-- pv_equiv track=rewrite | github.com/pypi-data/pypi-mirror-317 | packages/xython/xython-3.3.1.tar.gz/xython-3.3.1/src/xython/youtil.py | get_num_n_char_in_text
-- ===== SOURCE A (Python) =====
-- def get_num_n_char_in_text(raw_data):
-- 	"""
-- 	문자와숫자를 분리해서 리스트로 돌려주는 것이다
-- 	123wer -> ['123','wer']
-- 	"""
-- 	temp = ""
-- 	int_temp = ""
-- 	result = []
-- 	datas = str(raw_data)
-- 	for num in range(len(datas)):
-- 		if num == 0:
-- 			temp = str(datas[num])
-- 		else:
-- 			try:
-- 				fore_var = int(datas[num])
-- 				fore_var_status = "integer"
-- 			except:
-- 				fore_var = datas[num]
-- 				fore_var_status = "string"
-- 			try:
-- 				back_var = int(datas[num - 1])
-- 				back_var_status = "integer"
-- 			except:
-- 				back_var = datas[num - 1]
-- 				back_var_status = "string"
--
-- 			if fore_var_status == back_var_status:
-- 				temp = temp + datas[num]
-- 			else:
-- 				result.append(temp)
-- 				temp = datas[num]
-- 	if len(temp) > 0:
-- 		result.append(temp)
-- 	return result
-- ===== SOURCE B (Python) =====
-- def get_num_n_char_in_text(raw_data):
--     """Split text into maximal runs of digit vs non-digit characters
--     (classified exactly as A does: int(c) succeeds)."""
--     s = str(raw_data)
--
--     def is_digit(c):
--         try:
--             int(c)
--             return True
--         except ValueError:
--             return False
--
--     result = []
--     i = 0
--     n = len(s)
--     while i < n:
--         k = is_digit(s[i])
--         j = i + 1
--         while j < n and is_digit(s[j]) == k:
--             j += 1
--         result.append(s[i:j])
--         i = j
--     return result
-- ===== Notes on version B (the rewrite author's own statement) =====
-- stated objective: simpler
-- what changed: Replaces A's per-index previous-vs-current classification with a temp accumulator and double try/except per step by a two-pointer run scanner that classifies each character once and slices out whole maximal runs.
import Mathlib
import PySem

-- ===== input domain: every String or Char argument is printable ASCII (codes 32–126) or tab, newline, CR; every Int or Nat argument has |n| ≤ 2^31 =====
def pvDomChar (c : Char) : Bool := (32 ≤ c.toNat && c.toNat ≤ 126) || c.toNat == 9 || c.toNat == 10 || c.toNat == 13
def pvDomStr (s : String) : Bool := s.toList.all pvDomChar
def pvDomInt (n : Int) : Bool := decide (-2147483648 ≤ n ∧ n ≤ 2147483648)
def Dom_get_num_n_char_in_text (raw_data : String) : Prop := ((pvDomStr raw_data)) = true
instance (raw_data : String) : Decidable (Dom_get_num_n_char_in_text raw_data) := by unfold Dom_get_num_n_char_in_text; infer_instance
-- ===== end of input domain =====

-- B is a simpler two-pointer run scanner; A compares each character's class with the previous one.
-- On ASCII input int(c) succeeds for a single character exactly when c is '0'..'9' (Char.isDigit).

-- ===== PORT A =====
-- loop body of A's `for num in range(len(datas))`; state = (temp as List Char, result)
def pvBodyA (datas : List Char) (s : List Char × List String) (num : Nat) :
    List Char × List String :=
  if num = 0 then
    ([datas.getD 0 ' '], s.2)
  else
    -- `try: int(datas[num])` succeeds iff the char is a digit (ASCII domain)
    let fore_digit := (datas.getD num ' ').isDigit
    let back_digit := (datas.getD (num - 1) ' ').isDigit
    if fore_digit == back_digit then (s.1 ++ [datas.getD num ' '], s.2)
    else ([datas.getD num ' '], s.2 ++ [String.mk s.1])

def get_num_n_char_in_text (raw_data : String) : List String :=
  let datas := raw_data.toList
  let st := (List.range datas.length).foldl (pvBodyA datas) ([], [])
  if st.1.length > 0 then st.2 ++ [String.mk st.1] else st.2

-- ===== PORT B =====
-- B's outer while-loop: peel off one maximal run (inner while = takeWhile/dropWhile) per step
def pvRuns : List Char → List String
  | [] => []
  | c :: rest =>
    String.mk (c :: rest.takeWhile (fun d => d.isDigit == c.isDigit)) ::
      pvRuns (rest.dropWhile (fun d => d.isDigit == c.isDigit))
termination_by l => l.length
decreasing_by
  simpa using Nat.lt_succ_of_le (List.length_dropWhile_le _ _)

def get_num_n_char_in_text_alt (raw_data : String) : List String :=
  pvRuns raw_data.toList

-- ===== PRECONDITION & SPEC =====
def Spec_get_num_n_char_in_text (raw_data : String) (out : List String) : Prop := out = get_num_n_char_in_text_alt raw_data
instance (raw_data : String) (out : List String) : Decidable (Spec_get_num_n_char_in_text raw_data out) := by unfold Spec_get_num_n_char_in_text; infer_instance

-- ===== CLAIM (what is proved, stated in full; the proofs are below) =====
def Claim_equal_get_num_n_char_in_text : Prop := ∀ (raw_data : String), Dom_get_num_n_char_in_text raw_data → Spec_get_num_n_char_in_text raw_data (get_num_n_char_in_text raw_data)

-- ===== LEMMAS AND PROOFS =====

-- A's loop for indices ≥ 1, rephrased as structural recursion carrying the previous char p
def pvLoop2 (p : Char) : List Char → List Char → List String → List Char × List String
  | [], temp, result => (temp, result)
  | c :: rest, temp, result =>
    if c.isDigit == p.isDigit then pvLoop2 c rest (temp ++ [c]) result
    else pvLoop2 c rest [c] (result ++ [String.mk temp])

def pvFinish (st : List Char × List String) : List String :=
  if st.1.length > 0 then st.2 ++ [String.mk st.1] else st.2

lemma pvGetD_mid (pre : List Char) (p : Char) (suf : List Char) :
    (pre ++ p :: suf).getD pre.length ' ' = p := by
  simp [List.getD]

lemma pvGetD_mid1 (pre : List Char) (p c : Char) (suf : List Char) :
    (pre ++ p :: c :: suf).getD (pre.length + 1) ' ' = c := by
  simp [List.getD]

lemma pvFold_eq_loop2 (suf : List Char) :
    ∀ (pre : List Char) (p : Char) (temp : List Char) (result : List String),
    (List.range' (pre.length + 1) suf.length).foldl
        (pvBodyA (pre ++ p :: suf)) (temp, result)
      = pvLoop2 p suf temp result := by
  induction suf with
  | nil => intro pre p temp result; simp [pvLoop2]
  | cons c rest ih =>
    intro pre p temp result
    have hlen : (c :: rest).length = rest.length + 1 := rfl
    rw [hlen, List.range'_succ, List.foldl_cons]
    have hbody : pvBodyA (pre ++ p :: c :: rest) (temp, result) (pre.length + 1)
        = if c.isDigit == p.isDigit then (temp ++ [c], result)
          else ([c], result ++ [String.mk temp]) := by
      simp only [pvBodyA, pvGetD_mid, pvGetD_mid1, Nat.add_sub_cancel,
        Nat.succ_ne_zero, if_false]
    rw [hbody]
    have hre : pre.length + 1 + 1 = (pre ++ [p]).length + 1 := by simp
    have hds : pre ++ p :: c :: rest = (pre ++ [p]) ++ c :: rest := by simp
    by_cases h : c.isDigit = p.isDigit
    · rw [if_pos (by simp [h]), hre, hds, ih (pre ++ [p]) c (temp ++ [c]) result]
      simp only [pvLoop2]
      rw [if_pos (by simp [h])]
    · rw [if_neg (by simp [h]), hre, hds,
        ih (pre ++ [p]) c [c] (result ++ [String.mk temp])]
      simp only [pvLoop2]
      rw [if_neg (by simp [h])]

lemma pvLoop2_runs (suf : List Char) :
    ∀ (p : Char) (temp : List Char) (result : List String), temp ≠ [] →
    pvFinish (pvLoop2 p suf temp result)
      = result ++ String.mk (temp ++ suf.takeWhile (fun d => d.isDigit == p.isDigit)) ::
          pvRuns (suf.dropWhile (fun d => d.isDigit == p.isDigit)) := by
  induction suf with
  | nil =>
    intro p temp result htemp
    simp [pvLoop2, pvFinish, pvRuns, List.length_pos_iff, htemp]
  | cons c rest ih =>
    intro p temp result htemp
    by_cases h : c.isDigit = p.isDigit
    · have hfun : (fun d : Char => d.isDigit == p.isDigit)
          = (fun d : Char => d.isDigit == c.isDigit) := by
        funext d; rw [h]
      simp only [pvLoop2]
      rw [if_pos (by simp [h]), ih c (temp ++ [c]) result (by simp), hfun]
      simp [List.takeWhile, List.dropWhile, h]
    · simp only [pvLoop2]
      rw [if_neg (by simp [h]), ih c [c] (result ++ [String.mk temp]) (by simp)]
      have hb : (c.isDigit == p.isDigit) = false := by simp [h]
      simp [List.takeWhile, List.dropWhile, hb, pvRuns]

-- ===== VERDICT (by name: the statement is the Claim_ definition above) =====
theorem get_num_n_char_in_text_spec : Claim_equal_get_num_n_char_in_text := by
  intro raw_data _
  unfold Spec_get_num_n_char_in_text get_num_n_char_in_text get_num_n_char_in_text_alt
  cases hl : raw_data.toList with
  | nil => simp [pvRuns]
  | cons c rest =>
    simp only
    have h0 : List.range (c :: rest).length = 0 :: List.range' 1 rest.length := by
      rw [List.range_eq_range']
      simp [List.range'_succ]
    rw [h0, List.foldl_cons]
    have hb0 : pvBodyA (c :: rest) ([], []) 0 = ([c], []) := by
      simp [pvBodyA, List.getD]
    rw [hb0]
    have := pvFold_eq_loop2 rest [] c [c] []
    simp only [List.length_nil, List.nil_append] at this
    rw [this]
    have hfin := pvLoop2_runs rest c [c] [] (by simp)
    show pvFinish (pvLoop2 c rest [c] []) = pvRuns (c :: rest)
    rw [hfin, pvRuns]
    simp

EXERCISE BRIEF: Within the data above, how many lines include the string "pvDomStr"? Only the number is required.

SOLUTION FOR THIS TASK: 2